> **Your task**: From the entries that follow, reproduce exactly and only the lines from the line with "-- countP of" to the line with "(fun c col =>", endpoints included.

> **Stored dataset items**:

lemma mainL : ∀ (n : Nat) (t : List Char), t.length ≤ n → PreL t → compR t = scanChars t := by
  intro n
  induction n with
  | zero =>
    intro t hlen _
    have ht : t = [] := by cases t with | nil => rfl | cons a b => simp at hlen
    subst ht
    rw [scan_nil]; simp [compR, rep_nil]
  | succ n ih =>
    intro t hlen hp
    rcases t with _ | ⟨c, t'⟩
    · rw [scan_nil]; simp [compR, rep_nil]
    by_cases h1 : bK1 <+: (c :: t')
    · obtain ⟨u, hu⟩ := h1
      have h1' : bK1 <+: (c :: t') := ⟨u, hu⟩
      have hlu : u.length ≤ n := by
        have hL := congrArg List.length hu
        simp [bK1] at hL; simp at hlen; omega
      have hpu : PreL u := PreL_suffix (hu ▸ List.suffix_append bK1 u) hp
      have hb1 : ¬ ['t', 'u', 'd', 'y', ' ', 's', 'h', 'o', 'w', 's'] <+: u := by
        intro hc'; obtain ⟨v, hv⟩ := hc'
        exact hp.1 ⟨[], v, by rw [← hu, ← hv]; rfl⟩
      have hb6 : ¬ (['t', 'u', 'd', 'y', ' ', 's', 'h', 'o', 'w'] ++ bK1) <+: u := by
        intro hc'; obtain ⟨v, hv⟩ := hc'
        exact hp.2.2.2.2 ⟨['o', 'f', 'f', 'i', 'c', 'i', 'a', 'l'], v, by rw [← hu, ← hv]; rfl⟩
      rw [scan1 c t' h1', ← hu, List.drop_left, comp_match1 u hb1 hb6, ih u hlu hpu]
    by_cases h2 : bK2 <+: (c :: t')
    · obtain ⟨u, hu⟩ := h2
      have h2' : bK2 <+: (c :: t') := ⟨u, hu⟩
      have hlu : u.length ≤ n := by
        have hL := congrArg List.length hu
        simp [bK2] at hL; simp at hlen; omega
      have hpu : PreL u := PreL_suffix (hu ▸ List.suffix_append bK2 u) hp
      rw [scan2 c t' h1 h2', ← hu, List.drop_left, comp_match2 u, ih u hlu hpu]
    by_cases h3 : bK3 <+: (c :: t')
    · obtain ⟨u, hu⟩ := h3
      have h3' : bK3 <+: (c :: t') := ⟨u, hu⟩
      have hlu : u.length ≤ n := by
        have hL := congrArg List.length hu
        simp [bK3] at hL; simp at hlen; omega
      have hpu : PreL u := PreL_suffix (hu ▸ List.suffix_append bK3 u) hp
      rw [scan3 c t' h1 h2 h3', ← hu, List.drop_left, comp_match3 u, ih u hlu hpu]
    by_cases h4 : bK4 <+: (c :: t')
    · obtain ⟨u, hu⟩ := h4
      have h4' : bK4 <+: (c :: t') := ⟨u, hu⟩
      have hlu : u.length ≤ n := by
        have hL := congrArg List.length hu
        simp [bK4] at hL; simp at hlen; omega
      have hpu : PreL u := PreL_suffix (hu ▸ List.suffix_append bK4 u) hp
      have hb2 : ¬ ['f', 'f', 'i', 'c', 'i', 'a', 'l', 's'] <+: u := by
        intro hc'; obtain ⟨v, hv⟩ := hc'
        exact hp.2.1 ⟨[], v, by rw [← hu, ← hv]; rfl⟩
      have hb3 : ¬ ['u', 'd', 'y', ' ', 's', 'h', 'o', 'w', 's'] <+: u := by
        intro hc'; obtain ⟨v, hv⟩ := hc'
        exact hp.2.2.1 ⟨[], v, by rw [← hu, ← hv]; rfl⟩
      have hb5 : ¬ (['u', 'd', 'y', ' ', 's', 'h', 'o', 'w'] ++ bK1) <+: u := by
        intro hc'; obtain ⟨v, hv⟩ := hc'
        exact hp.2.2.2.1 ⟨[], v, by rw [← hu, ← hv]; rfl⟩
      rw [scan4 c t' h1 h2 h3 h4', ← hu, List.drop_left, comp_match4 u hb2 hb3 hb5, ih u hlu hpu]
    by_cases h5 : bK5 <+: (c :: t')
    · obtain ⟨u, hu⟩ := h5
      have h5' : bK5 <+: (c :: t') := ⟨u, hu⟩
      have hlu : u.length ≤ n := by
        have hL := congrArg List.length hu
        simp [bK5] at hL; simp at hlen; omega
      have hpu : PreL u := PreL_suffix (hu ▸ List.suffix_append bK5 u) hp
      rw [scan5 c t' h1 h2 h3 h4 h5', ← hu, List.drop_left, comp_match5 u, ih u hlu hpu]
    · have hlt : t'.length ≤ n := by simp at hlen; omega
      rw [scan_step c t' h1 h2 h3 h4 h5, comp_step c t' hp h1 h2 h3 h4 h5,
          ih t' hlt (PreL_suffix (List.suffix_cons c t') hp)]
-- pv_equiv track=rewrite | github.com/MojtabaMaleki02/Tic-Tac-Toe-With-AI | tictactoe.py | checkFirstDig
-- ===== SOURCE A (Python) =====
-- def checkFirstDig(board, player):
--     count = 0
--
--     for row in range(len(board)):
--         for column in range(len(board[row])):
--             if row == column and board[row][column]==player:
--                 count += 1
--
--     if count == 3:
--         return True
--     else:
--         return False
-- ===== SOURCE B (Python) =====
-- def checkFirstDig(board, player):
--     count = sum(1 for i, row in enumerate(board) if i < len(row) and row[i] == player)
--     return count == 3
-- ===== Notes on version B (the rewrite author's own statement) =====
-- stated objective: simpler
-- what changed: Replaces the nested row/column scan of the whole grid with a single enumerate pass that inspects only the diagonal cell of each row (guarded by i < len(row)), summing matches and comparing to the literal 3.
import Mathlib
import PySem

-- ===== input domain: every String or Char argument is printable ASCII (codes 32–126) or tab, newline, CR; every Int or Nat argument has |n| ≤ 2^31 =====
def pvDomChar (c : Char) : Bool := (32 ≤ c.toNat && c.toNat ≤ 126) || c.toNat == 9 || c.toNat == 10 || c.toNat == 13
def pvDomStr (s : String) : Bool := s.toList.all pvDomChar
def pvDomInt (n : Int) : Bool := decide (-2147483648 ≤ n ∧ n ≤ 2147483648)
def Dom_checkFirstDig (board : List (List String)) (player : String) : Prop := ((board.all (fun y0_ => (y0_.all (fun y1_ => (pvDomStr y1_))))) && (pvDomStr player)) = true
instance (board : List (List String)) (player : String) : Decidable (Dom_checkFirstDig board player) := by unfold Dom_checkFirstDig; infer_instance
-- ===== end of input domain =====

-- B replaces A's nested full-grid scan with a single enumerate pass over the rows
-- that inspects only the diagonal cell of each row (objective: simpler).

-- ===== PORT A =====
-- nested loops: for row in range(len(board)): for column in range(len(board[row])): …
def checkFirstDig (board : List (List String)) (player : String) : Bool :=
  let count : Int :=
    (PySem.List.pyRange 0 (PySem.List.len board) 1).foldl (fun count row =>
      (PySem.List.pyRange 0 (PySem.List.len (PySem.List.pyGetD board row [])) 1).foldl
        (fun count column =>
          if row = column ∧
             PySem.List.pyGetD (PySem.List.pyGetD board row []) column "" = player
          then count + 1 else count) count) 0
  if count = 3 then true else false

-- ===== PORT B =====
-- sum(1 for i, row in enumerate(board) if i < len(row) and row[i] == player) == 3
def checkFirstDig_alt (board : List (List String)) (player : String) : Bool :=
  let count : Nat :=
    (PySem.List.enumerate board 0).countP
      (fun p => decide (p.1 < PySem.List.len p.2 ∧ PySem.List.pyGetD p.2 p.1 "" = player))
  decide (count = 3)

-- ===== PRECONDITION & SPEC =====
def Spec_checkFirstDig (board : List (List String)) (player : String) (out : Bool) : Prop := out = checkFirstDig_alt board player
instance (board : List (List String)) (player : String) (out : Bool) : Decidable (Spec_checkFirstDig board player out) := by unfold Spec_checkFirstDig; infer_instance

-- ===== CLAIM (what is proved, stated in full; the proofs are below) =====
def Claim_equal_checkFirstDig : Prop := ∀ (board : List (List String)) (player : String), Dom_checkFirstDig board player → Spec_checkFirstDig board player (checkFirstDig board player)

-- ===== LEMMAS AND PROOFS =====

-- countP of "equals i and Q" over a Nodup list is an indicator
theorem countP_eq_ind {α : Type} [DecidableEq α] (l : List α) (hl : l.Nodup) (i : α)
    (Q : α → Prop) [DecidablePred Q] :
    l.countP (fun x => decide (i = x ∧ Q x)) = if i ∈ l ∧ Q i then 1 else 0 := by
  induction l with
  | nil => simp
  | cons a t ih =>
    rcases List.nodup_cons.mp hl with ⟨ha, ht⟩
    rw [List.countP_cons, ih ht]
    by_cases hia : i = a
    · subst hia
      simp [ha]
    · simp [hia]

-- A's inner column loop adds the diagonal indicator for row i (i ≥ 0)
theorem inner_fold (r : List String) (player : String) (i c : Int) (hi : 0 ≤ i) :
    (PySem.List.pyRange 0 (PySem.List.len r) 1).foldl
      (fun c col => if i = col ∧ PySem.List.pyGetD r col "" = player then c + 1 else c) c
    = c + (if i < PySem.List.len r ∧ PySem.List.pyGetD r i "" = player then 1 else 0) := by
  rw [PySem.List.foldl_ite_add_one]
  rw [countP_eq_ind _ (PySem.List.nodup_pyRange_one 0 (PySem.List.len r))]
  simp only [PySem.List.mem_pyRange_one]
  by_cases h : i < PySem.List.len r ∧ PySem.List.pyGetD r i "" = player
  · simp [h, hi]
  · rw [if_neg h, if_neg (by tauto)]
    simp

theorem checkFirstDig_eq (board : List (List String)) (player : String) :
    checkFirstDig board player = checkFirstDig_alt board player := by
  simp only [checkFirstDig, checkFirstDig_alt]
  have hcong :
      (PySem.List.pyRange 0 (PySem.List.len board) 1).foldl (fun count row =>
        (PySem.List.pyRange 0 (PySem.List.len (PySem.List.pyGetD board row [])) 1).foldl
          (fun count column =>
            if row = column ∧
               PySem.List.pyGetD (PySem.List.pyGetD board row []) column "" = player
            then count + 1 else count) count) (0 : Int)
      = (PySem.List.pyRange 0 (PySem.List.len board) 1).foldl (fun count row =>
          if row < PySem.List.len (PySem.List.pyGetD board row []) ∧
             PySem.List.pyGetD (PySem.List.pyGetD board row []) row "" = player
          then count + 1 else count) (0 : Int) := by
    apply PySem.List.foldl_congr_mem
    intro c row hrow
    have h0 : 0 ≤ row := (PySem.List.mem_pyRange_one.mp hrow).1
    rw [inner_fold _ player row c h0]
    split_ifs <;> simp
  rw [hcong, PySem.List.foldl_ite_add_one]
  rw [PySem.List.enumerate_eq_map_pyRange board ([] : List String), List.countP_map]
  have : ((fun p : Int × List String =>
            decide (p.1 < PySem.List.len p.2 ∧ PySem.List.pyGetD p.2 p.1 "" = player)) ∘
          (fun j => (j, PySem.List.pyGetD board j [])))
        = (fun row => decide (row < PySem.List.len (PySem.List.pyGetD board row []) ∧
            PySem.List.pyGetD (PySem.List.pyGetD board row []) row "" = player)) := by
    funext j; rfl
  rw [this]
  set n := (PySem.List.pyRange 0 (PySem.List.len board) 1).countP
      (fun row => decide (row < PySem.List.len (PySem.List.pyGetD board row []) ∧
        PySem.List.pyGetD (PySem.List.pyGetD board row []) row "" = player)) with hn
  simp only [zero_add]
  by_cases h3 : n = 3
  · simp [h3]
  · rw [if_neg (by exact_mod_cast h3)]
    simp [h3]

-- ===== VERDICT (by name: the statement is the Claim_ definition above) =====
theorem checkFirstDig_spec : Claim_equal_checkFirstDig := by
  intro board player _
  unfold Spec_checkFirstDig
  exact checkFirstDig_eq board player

> **Written reply**:
-- countP of "equals i and Q" over a Nodup list is an indicator
theorem countP_eq_ind {α : Type} [DecidableEq α] (l : List α) (hl : l.Nodup) (i : α)
    (Q : α → Prop) [DecidablePred Q] :
    l.countP (fun x => decide (i = x ∧ Q x)) = if i ∈ l ∧ Q i then 1 else 0 := by
  induction l with
  | nil => simp
  | cons a t ih =>
    rcases List.nodup_cons.mp hl with ⟨ha, ht⟩
    rw [List.countP_cons, ih ht]
    by_cases hia : i = a
    · subst hia
      simp [ha]
    · simp [hia]

-- A's inner column loop adds the diagonal indicator for row i (i ≥ 0)
theorem inner_fold (r : List String) (player : String) (i c : Int) (hi : 0 ≤ i) :
    (PySem.List.pyRange 0 (PySem.List.len r) 1).foldl
      (fun c col => if i = col ∧ PySem.List.pyGetD r col "" = player then c + 1 else c) c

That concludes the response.